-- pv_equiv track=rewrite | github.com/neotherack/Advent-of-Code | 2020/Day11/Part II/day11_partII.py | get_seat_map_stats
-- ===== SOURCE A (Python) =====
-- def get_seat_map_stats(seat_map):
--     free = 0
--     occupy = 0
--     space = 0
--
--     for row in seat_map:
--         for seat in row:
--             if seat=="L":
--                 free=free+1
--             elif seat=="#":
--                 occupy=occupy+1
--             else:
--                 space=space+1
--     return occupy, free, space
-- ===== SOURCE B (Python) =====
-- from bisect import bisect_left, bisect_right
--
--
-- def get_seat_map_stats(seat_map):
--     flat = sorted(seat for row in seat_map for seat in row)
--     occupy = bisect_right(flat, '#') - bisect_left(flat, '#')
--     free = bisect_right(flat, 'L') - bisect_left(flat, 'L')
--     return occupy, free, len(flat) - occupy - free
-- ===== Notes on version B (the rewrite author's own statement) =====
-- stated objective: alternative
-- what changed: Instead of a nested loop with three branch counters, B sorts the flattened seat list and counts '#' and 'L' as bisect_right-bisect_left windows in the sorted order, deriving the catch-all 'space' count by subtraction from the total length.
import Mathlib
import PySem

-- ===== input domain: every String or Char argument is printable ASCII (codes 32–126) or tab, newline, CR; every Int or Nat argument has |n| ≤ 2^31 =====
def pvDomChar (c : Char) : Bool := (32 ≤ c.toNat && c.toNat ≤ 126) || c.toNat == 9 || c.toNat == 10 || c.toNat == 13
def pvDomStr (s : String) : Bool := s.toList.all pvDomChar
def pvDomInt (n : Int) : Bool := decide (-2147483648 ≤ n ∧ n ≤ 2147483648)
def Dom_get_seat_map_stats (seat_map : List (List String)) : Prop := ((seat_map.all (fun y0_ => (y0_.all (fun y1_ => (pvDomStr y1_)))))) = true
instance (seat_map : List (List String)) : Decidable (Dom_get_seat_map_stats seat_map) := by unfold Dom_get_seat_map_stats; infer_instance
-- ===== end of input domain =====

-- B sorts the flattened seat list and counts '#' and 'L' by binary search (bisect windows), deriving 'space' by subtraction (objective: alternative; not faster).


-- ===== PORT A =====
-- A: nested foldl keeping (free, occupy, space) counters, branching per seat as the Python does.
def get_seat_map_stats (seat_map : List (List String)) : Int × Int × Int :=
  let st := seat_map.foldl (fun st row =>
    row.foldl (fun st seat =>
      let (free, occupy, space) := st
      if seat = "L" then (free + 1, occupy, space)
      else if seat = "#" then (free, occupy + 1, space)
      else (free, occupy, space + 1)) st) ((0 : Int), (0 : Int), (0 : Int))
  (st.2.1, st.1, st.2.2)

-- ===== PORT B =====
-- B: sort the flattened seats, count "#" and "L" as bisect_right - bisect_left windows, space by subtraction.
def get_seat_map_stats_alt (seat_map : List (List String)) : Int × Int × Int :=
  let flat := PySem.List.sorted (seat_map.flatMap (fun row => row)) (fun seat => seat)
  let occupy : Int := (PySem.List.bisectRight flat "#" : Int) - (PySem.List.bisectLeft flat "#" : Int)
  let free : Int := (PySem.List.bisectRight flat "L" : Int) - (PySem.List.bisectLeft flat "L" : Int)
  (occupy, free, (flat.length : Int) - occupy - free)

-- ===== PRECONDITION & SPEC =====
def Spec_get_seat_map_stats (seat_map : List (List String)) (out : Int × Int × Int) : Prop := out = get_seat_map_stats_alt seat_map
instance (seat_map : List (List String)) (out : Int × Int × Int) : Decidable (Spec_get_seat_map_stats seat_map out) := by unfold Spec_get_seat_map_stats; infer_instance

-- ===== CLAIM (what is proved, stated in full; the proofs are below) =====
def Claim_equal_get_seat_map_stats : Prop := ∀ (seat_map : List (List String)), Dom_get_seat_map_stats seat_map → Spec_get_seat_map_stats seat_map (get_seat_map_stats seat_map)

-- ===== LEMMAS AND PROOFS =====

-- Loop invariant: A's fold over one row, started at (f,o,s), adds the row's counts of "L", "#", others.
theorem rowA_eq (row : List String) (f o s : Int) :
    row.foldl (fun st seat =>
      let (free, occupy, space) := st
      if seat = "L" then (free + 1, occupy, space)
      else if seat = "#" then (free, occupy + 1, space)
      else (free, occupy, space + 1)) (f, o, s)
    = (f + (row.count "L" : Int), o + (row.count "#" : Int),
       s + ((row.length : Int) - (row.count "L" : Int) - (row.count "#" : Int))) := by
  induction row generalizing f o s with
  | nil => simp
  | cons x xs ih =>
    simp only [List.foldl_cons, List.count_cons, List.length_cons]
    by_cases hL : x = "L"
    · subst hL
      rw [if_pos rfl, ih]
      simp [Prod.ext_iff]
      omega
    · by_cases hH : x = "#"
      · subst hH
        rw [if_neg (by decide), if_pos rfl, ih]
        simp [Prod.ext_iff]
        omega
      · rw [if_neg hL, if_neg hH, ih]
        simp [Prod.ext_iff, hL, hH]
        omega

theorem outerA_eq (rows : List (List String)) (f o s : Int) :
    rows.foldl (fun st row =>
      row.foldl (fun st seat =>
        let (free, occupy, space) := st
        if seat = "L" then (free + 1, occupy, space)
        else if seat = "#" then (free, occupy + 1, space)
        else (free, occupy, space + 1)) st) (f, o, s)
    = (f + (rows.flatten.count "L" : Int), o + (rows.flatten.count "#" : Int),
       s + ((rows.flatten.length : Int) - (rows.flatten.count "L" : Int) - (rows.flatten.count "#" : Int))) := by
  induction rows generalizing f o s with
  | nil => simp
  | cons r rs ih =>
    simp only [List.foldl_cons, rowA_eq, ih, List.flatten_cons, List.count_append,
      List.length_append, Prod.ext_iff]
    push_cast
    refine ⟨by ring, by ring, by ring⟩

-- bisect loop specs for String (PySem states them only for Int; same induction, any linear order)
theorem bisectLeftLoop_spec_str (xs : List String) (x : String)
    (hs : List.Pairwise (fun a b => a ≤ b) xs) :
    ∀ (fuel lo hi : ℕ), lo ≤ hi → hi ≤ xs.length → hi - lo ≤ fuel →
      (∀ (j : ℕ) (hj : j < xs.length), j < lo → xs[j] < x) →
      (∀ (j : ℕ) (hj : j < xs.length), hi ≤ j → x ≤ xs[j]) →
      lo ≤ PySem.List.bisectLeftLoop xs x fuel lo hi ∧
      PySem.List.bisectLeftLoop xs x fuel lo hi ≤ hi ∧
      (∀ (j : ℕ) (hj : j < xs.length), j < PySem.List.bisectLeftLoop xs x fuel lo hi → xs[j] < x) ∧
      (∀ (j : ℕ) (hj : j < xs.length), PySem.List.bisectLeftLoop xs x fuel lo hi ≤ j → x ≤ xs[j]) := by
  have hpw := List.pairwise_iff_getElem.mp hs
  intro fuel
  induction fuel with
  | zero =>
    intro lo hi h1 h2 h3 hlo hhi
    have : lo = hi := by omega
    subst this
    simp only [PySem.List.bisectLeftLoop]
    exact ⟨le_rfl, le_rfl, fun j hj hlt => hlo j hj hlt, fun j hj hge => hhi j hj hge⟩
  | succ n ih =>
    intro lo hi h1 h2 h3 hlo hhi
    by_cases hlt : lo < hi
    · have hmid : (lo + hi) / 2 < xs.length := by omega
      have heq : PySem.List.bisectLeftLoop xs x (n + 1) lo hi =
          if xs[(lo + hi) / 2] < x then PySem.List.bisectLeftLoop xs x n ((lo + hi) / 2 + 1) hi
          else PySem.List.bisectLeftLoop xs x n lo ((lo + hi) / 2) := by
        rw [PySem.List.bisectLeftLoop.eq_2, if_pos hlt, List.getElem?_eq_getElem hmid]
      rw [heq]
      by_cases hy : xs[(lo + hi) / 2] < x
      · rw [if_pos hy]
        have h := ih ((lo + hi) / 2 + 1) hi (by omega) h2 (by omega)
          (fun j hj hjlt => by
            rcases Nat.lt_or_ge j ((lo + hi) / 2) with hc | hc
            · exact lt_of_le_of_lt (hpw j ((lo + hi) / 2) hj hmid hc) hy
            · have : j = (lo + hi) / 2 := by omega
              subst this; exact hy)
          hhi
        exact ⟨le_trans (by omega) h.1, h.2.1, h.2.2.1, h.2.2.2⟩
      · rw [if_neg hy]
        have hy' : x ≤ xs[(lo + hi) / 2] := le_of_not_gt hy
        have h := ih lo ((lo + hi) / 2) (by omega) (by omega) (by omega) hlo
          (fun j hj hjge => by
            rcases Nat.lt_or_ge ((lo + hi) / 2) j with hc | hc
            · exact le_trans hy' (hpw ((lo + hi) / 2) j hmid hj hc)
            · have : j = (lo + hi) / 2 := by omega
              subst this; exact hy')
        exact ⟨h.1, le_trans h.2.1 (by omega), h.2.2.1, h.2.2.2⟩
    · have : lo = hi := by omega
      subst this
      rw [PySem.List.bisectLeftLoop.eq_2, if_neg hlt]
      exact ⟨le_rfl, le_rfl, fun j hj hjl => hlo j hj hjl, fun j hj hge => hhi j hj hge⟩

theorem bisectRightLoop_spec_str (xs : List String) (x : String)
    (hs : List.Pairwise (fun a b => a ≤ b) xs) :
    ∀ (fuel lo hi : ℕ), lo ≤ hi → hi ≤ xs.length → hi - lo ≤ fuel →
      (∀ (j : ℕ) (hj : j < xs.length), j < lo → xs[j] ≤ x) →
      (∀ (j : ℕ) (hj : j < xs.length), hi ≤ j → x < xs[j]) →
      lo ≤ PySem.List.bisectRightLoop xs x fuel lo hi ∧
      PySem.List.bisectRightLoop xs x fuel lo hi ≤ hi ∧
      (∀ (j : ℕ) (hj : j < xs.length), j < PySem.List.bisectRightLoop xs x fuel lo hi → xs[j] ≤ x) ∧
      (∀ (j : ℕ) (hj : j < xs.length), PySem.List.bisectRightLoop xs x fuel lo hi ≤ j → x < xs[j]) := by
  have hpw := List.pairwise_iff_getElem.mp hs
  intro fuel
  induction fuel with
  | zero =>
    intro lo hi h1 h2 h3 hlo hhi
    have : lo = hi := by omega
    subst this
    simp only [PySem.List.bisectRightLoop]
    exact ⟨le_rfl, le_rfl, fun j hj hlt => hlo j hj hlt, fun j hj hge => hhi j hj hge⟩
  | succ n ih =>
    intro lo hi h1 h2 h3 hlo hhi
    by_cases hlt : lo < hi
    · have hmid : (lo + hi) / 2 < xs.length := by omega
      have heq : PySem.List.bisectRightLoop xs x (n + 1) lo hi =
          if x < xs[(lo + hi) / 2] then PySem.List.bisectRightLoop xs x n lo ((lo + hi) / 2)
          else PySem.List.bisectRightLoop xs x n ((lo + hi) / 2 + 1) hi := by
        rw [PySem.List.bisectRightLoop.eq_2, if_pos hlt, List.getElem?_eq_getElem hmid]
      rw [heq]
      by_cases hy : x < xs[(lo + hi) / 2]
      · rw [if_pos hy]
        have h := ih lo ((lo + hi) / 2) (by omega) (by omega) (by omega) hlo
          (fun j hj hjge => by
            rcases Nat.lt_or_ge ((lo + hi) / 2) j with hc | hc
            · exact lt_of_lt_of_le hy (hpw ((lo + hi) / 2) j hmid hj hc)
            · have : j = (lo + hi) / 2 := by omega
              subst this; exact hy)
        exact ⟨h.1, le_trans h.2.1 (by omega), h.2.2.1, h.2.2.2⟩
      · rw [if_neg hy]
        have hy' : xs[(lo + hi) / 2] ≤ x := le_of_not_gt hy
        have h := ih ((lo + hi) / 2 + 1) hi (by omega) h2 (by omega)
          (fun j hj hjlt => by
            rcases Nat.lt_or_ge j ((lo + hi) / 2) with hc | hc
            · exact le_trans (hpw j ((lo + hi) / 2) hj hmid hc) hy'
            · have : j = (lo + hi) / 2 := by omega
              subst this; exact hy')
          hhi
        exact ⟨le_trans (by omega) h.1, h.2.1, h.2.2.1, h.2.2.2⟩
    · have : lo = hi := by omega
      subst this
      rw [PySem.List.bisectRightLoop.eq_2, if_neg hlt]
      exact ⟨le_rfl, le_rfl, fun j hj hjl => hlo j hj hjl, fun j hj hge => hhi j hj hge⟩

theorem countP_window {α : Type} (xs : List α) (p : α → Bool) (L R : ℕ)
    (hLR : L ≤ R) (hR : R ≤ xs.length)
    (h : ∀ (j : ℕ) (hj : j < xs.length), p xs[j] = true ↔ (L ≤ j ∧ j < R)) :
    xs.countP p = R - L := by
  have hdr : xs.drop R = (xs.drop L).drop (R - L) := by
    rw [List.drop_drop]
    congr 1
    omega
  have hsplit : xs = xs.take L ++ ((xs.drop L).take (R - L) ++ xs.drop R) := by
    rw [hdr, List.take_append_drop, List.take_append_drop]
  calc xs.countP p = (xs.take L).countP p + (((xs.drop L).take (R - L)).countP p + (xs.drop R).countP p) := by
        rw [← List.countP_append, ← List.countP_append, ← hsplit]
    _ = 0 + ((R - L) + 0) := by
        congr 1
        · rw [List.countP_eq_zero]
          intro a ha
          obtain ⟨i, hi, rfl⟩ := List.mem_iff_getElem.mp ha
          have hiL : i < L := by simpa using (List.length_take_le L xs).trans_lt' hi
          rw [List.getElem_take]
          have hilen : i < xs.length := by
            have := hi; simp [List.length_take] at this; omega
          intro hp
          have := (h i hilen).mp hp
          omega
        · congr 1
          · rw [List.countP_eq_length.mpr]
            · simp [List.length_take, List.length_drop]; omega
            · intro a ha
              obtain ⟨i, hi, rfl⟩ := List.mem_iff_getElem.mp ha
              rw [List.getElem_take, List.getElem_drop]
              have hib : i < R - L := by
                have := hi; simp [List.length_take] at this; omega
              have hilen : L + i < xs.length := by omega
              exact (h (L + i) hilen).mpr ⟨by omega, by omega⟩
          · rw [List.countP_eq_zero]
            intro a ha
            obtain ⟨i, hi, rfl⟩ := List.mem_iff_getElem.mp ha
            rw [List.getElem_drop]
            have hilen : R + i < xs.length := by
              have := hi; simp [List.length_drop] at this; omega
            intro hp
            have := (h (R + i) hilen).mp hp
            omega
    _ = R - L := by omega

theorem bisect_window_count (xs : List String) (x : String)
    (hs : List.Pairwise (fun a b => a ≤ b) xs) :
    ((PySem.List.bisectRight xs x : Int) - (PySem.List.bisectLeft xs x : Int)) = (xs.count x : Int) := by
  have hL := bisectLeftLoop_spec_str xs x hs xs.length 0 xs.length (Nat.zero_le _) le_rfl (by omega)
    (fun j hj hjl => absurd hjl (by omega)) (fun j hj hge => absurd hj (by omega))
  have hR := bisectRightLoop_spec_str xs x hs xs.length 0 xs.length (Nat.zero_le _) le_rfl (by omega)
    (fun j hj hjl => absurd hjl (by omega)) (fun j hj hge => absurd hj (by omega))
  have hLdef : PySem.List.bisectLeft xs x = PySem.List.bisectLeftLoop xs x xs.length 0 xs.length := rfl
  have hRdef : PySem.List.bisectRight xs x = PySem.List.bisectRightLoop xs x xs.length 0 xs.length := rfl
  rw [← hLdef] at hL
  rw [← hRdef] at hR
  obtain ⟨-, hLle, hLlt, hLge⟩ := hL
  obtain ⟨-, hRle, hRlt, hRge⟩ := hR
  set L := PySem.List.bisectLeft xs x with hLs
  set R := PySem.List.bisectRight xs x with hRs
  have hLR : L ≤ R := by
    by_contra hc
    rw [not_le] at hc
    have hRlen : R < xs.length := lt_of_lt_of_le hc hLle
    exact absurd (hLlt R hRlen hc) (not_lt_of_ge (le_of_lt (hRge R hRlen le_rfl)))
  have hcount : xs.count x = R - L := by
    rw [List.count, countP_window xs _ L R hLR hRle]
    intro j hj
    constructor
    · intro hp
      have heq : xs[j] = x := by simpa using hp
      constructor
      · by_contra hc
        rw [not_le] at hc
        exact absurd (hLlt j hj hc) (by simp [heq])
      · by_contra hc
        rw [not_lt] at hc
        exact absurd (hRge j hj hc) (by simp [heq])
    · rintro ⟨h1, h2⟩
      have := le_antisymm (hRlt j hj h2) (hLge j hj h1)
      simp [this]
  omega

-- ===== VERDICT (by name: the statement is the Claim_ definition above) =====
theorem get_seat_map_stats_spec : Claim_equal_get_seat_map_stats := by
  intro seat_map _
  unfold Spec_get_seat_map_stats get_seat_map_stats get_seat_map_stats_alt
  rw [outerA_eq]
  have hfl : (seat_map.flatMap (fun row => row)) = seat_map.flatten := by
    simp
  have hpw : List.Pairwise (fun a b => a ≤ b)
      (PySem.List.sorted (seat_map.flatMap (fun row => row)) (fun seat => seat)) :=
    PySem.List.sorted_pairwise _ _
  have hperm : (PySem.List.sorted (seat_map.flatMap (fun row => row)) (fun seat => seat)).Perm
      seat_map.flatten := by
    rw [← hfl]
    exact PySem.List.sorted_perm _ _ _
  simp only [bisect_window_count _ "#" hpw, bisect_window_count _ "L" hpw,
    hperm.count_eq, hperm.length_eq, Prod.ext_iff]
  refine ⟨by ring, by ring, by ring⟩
——
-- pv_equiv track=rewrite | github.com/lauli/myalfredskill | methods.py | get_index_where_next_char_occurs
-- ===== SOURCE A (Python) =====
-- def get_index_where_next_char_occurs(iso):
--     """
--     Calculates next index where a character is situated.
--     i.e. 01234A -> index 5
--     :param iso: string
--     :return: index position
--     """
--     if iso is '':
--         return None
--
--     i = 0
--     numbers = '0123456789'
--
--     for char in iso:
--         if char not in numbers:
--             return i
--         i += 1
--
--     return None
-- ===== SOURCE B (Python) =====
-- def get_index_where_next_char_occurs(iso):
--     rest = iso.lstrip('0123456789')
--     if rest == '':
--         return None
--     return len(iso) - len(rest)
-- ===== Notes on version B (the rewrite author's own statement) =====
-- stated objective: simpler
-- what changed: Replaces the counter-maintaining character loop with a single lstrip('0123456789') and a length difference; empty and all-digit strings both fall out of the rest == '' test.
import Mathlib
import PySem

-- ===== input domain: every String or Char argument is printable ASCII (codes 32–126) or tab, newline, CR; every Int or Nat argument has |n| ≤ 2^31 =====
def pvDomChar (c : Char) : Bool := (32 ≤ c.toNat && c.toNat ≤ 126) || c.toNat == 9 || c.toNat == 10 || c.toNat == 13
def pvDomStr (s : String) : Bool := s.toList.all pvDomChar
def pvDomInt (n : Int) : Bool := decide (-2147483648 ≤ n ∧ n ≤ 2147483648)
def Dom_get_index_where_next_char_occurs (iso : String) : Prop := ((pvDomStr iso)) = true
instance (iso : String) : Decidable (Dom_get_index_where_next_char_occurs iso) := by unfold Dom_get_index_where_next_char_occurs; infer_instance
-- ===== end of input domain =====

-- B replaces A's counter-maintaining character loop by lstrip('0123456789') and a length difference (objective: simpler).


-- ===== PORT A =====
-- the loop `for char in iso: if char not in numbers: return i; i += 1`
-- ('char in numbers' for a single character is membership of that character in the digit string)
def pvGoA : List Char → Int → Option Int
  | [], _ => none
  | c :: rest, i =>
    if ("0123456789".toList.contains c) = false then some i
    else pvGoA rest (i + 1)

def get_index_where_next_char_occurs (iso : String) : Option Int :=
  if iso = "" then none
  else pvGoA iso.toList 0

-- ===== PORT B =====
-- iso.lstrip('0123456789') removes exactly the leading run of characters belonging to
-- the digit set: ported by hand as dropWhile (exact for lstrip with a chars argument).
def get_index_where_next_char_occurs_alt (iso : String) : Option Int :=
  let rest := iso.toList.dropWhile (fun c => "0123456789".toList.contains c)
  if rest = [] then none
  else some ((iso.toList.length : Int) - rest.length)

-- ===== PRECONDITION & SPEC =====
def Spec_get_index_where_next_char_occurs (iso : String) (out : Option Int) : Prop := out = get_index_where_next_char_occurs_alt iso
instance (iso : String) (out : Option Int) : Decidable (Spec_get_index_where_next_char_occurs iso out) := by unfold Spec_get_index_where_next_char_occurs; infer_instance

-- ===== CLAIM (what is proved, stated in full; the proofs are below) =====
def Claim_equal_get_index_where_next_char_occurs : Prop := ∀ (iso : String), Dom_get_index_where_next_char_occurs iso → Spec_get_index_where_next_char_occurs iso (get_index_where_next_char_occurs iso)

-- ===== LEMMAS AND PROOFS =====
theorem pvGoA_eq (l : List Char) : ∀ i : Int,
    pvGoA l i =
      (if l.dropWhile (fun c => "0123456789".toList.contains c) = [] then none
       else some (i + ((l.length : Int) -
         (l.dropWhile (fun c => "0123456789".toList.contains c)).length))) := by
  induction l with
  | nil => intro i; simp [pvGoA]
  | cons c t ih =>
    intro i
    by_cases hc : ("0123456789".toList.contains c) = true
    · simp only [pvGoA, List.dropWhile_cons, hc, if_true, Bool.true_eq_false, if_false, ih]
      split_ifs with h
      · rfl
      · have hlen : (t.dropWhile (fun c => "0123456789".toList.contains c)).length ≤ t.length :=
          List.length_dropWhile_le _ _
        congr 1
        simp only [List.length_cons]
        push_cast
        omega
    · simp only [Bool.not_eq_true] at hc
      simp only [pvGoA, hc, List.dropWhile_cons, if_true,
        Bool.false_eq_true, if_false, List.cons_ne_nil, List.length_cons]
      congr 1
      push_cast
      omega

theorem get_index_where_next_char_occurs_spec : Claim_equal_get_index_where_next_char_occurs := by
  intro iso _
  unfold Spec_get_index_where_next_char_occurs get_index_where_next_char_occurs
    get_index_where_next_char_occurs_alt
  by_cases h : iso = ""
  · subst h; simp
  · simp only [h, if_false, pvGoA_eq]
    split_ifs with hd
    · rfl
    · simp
——
What do the lines above say from the one containing "PySem.List.sorted_pairwise _ _" down to the one containing "exact PySem.List.sorted_perm _ _ _"? Return them exactly, both end lines included, and only them.

SOLUTION |
    PySem.List.sorted_pairwise _ _
  have hperm : (PySem.List.sorted (seat_map.flatMap (fun row => row)) (fun seat => seat)).Perm
      seat_map.flatten := by
    rw [← hfl]
    exact PySem.List.sorted_perm _ _ _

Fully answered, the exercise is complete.